Embrace Assertive Phrases. Replace passive language with assertive alternatives. Seven categories of "I" statements: express opinions ("I believe," "I think"), state preferences ("I would like," "I prefer"), set boundaries ("I cannot," "I need"), assert rights ("I have the right to," "I deserve"), offer solutions ("I suggest," "What if we"), and request clarification ("Can you please explain"). Practice these in daily conversations until they feel natural.
Give and Receive Constructive Feedback. Schedule 3 reciprocal feedback meetings with coworkers, clients, or partners. Use a 7-step framework: focus on behavior not personality, be specific with examples, use "I" statements, offer solutions, be timely, receive criticism gracefully, and reflect on the feedback afterward. The template includes concrete examples for each step. For more on structuring effective feedback in creative work, the same principles apply.
Watch TED Talks. Five curated talks with application notes: Brene Brown on vulnerability, Amy Cuddy on body language and confidence, Julian Treasure on speaking so people listen, Susan David on emotional courage, and Celeste Headlee on having better conversations. Each talk comes with instructions: take notes, reflect on how it applies to your situation, implement one suggestion, and share with a colleague.
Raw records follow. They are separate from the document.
theorem core_eq (n : List Char) : pvStageLoopA n [0, 1, 2, 3] = some (pvParseB n) := by
  by_cases hdot : '.' ∈ n
  · have hh0 : '.' ∉ n.takeWhile (· ≠ '.') := fun hx => by simpa using List.mem_takeWhile_imp hx
    obtain ⟨h, t, hh, rfl⟩ : ∃ h t, '.' ∉ h ∧ n = h ++ '.'::t := ⟨_, _, hh0, pv_split n hdot⟩
    by_cases e1 : h = "patch_embed1".toList
    · subst e1
      simp [pvStageLoopA, pvParseB, PySem.Chars.startswith, List.isPrefixOf,
          PySem.Chars.slice_eq_listSlice, PySem.List.slice_some_none,
          show PySem.Int.toChars 0 = ['0'] from by decide,
          show PySem.Int.toChars 1 = ['1'] from by decide,
          show PySem.Int.ofStr? (String.ofList ['1']) = some 1 from by decide]
    by_cases e2 : h = "block1".toList
    · subst e2
      simp [pvStageLoopA, pvParseB, PySem.Chars.startswith, List.isPrefixOf,
          PySem.Chars.slice_eq_listSlice, PySem.List.slice_some_none,
          show PySem.Int.toChars 0 = ['0'] from by decide,
          show PySem.Int.toChars 1 = ['1'] from by decide,
          show PySem.Int.ofStr? (String.ofList ['1']) = some 1 from by decide]
    by_cases e3 : h = "norm1".toList
    · subst e3
      simp [pvStageLoopA, pvParseB, PySem.Chars.startswith, List.isPrefixOf,
          PySem.Chars.slice_eq_listSlice, PySem.List.slice_some_none,
          show PySem.Int.toChars 0 = ['0'] from by decide,
          show PySem.Int.toChars 1 = ['1'] from by decide,
          show PySem.Int.ofStr? (String.ofList ['1']) = some 1 from by decide]
    by_cases e4 : h = "patch_embed2".toList
    · subst e4
      simp [pvStageLoopA, pvParseB, PySem.Chars.startswith, List.isPrefixOf,
          PySem.Chars.slice_eq_listSlice, PySem.List.slice_some_none,
          show PySem.Int.toChars 1 = ['1'] from by decide,
          show PySem.Int.toChars 2 = ['2'] from by decide,
          show PySem.Int.ofStr? (String.ofList ['2']) = some 2 from by decide]
    by_cases e5 : h = "block2".toList
    · subst e5
      simp [pvStageLoopA, pvParseB, PySem.Chars.startswith, List.isPrefixOf,
          PySem.Chars.slice_eq_listSlice, PySem.List.slice_some_none,
          show PySem.Int.toChars 1 = ['1'] from by decide,
          show PySem.Int.toChars 2 = ['2'] from by decide,
          show PySem.Int.ofStr? (String.ofList ['2']) = some 2 from by decide]
    by_cases e6 : h = "norm2".toList
    · subst e6
      simp [pvStageLoopA, pvParseB, PySem.Chars.startswith, List.isPrefixOf,
          PySem.Chars.slice_eq_listSlice, PySem.List.slice_some_none,
          show PySem.Int.toChars 1 = ['1'] from by decide,
          show PySem.Int.toChars 2 = ['2'] from by decide,
          show PySem.Int.ofStr? (String.ofList ['2']) = some 2 from by decide]
    by_cases e7 : h = "patch_embed3".toList
    · subst e7
      simp [pvStageLoopA, pvParseB, PySem.Chars.startswith, List.isPrefixOf,
          PySem.Chars.slice_eq_listSlice, PySem.List.slice_some_none,
          show PySem.Int.toChars 1 = ['1'] from by decide,
          show PySem.Int.toChars 2 = ['2'] from by decide,
          show PySem.Int.toChars 3 = ['3'] from by decide,
          show PySem.Int.ofStr? (String.ofList ['3']) = some 3 from by decide]
    by_cases e8 : h = "block3".toList
    · subst e8
      simp [pvStageLoopA, pvParseB, PySem.Chars.startswith, List.isPrefixOf,
          PySem.Chars.slice_eq_listSlice, PySem.List.slice_some_none,
          show PySem.Int.toChars 1 = ['1'] from by decide,
          show PySem.Int.toChars 2 = ['2'] from by decide,
          show PySem.Int.toChars 3 = ['3'] from by decide,
          show PySem.Int.ofStr? (String.ofList ['3']) = some 3 from by decide]
    by_cases e9 : h = "norm3".toList
    · subst e9
      simp [pvStageLoopA, pvParseB, PySem.Chars.startswith, List.isPrefixOf,
          PySem.Chars.slice_eq_listSlice, PySem.List.slice_some_none,
          show PySem.Int.toChars 1 = ['1'] from by decide,
          show PySem.Int.toChars 2 = ['2'] from by decide,
          show PySem.Int.toChars 3 = ['3'] from by decide,
          show PySem.Int.ofStr? (String.ofList ['3']) = some 3 from by decide]
    by_cases e10 : h = "patch_embed4".toList
    · subst e10
      simp [pvStageLoopA, pvParseB, PySem.Chars.startswith, List.isPrefixOf,
          PySem.Chars.slice_eq_listSlice, PySem.List.slice_some_none,
          show PySem.Int.toChars 1 = ['1'] from by decide,
          show PySem.Int.toChars 2 = ['2'] from by decide,
          show PySem.Int.toChars 3 = ['3'] from by decide,
          show PySem.Int.toChars 4 = ['4'] from by decide,
          show PySem.Int.ofStr? (String.ofList ['4']) = some 4 from by decide]
    by_cases e11 : h = "block4".toList
    · subst e11
      simp [pvStageLoopA, pvParseB, PySem.Chars.startswith, List.isPrefixOf,
          PySem.Chars.slice_eq_listSlice, PySem.List.slice_some_none,
          show PySem.Int.toChars 1 = ['1'] from by decide,
          show PySem.Int.toChars 2 = ['2'] from by decide,
          show PySem.Int.toChars 3 = ['3'] from by decide,
          show PySem.Int.toChars 4 = ['4'] from by decide,
          show PySem.Int.ofStr? (String.ofList ['4']) = some 4 from by decide]
    by_cases e12 : h = "norm4".toList
    · subst e12
      simp [pvStageLoopA, pvParseB, PySem.Chars.startswith, List.isPrefixOf,
          PySem.Chars.slice_eq_listSlice, PySem.List.slice_some_none,
          show PySem.Int.toChars 1 = ['1'] from by decide,
          show PySem.Int.toChars 2 = ['2'] from by decide,
          show PySem.Int.toChars 3 = ['3'] from by decide,
          show PySem.Int.toChars 4 = ['4'] from by decide,
          show PySem.Int.ofStr? (String.ofList ['4']) = some 4 from by decide]
    -- fall-through: h is none of the 12 stage prefixes
    have hnot : h ∉ ["patch_embed1".toList, "block1".toList, "norm1".toList, "patch_embed2".toList, "block2".toList, "norm2".toList, "patch_embed3".toList, "block3".toList, "norm3".toList, "patch_embed4".toList, "block4".toList, "norm4".toList] := by
      intro hm
      rcases (by simpa using hm : h = "patch_embed1".toList ∨ h = "block1".toList ∨ h = "norm1".toList ∨ h = "patch_embed2".toList ∨ h = "block2".toList ∨ h = "norm2".toList ∨ h = "patch_embed3".toList ∨ h = "block3".toList ∨ h = "norm3".toList ∨ h = "patch_embed4".toList ∨ h = "block4".toList ∨ h = "norm4".toList) with e|e|e|e|e|e|e|e|e|e|e|e
      exacts [e1 e, e2 e, e3 e, e4 e, e5 e, e6 e, e7 e, e8 e, e9 e, e10 e, e11 e, e12 e]
    rw [parseB_id h t hh hnot]
    have c : ∀ q, '.' ∉ q → q ≠ h → PySem.Chars.startswith (h ++ '.'::t) (q ++ ['.']) = false :=
      fun q hq hne => pv_sw_ne h t q hh hq hne
    have c1 : PySem.Chars.startswith (h ++ '.'::t) ['p', 'a', 't', 'c', 'h', '_', 'e', 'm', 'b', 'e', 'd', '1', '.'] = false := by
      simpa using c "patch_embed1".toList (by decide) (fun e => e1 e.symm)
    have c2 : PySem.Chars.startswith (h ++ '.'::t) ['b', 'l', 'o', 'c', 'k', '1', '.'] = false := by
      simpa using c "block1".toList (by decide) (fun e => e2 e.symm)
    have c3 : PySem.Chars.startswith (h ++ '.'::t) ['n', 'o', 'r', 'm', '1', '.'] = false := by
      simpa using c "norm1".toList (by decide) (fun e => e3 e.symm)
    have c4 : PySem.Chars.startswith (h ++ '.'::t) ['p', 'a', 't', 'c', 'h', '_', 'e', 'm', 'b', 'e', 'd', '2', '.'] = false := by
      simpa using c "patch_embed2".toList (by decide) (fun e => e4 e.symm)
    have c5 : PySem.Chars.startswith (h ++ '.'::t) ['b', 'l', 'o', 'c', 'k', '2', '.'] = false := by
      simpa using c "block2".toList (by decide) (fun e => e5 e.symm)
    have c6 : PySem.Chars.startswith (h ++ '.'::t) ['n', 'o', 'r', 'm', '2', '.'] = false := by
      simpa using c "norm2".toList (by decide) (fun e => e6 e.symm)
    have c7 : PySem.Chars.startswith (h ++ '.'::t) ['p', 'a', 't', 'c', 'h', '_', 'e', 'm', 'b', 'e', 'd', '3', '.'] = false := by
      simpa using c "patch_embed3".toList (by decide) (fun e => e7 e.symm)
    have c8 : PySem.Chars.startswith (h ++ '.'::t) ['b', 'l', 'o', 'c', 'k', '3', '.'] = false := by
      simpa using c "block3".toList (by decide) (fun e => e8 e.symm)
    have c9 : PySem.Chars.startswith (h ++ '.'::t) ['n', 'o', 'r', 'm', '3', '.'] = false := by
      simpa using c "norm3".toList (by decide) (fun e => e9 e.symm)
    have c10 : PySem.Chars.startswith (h ++ '.'::t) ['p', 'a', 't', 'c', 'h', '_', 'e', 'm', 'b', 'e', 'd', '4', '.'] = false := by
      simpa using c "patch_embed4".toList (by decide) (fun e => e10 e.symm)
    have c11 : PySem.Chars.startswith (h ++ '.'::t) ['b', 'l', 'o', 'c', 'k', '4', '.'] = false := by
      simpa using c "block4".toList (by decide) (fun e => e11 e.symm)
    have c12 : PySem.Chars.startswith (h ++ '.'::t) ['n', 'o', 'r', 'm', '4', '.'] = false := by
      simpa using c "norm4".toList (by decide) (fun e => e12 e.symm)
    simp only [pvStageLoopA]
    simp [c1, c2, c3, c4, c5, c6, c7, c8, c9, c10, c11, c12,
          show PySem.Int.toChars 1 = ['1'] from by decide,
          show PySem.Int.toChars 2 = ['2'] from by decide,
          show PySem.Int.toChars 3 = ['3'] from by decide,
          show PySem.Int.toChars 4 = ['4'] from by decide]
  · have hnd : ∀ q, '.' ∈ q → PySem.Chars.startswith n q = false := fun q hq => pv_sw_nodot n q hdot hq
    have htw : n.takeWhile (· ≠ '.') = n := by
      rw [List.takeWhile_eq_self_iff]
      intro x hx
      simp only [decide_eq_true_eq]
      exact fun e => hdot (e ▸ hx)
    have htw2 : List.takeWhile (fun x => !decide (x = '.')) n = n := by simpa using htw
    have c1 : PySem.Chars.startswith n ['p', 'a', 't', 'c', 'h', '_', 'e', 'm', 'b', 'e', 'd', '1', '.'] = false := by
      simpa using hnd "patch_embed1.".toList (by decide)
    have c2 : PySem.Chars.startswith n ['b', 'l', 'o', 'c', 'k', '1', '.'] = false := by
      simpa using hnd "block1.".toList (by decide)
    have c3 : PySem.Chars.startswith n ['n', 'o', 'r', 'm', '1', '.'] = false := by
      simpa using hnd "norm1.".toList (by decide)
    have c4 : PySem.Chars.startswith n ['p', 'a', 't', 'c', 'h', '_', 'e', 'm', 'b', 'e', 'd', '2', '.'] = false := by
      simpa using hnd "patch_embed2.".toList (by decide)
    have c5 : PySem.Chars.startswith n ['b', 'l', 'o', 'c', 'k', '2', '.'] = false := by
      simpa using hnd "block2.".toList (by decide)
    have c6 : PySem.Chars.startswith n ['n', 'o', 'r', 'm', '2', '.'] = false := by
      simpa using hnd "norm2.".toList (by decide)
    have c7 : PySem.Chars.startswith n ['p', 'a', 't', 'c', 'h', '_', 'e', 'm', 'b', 'e', 'd', '3', '.'] = false := by
      simpa using hnd "patch_embed3.".toList (by decide)
    have c8 : PySem.Chars.startswith n ['b', 'l', 'o', 'c', 'k', '3', '.'] = false := by
      simpa using hnd "block3.".toList (by decide)
    have c9 : PySem.Chars.startswith n ['n', 'o', 'r', 'm', '3', '.'] = false := by
      simpa using hnd "norm3.".toList (by decide)
    have c10 : PySem.Chars.startswith n ['p', 'a', 't', 'c', 'h', '_', 'e', 'm', 'b', 'e', 'd', '4', '.'] = false := by
      simpa using hnd "patch_embed4.".toList (by decide)
    have c11 : PySem.Chars.startswith n ['b', 'l', 'o', 'c', 'k', '4', '.'] = false := by
      simpa using hnd "block4.".toList (by decide)
    have c12 : PySem.Chars.startswith n ['n', 'o', 'r', 'm', '4', '.'] = false := by
      simpa using hnd "norm4.".toList (by decide)
    simp only [pvStageLoopA]
    simp [pvParseB, htw2, c1, c2, c3, c4, c5, c6, c7, c8, c9, c10, c11, c12,
          show PySem.Int.toChars 1 = ['1'] from by decide,
          show PySem.Int.toChars 2 = ['2'] from by decide,
          show PySem.Int.toChars 3 = ['3'] from by decide,
          show PySem.Int.toChars 4 = ['4'] from by decide]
Daily Affirmations. A 4-step process: choose relevant affirmations ("I am confident in expressing my needs," "My opinions are valid"), personalize them to your specific situation, practice consistently at the same time each day, and use multiple modalities (say them, write them, post them). This card is designed for ongoing practice, not a one-time exercise.

"Assertiveness is not about being aggressive. It is about expressing your thoughts, feelings, and needs clearly and respectfully. Most people confuse the two, which is why they avoid assertiveness altogether." - Brene Brown, Author, Dare to Lead
Why this is a workshop, not a course
Courses teach you about assertiveness. Workshops make you practice it. The difference matters because assertiveness is a skill, not knowledge. You cannot become assertive by watching videos any more than you can learn to swim by reading about water.
Each card in this template includes a specific number of practice exercises: 3 coffee chats, 3 conversation preparations, 3 feedback meetings, 5 TED Talks. These numbers are intentional. One practice session is a try. Three is a pattern. By the time you have prepared for three challenging conversations, you have a framework you can use for every future one.
According to Harvard Business Review research, people who practice assertive communication in structured exercises show measurably improved confidence within 4-6 weeks. The key is structured practice, not more theory. This template provides the structure.
What we do at Rock: the workshop board lives in a shared space where the team discusses each exercise. When someone completes a coffee chat and shares what they learned, the insight goes on the card as a comment. When someone prepares for a difficult conversation and it goes well, they share the outcome. The team learns together. Good communication strategies are built through practice, not just training.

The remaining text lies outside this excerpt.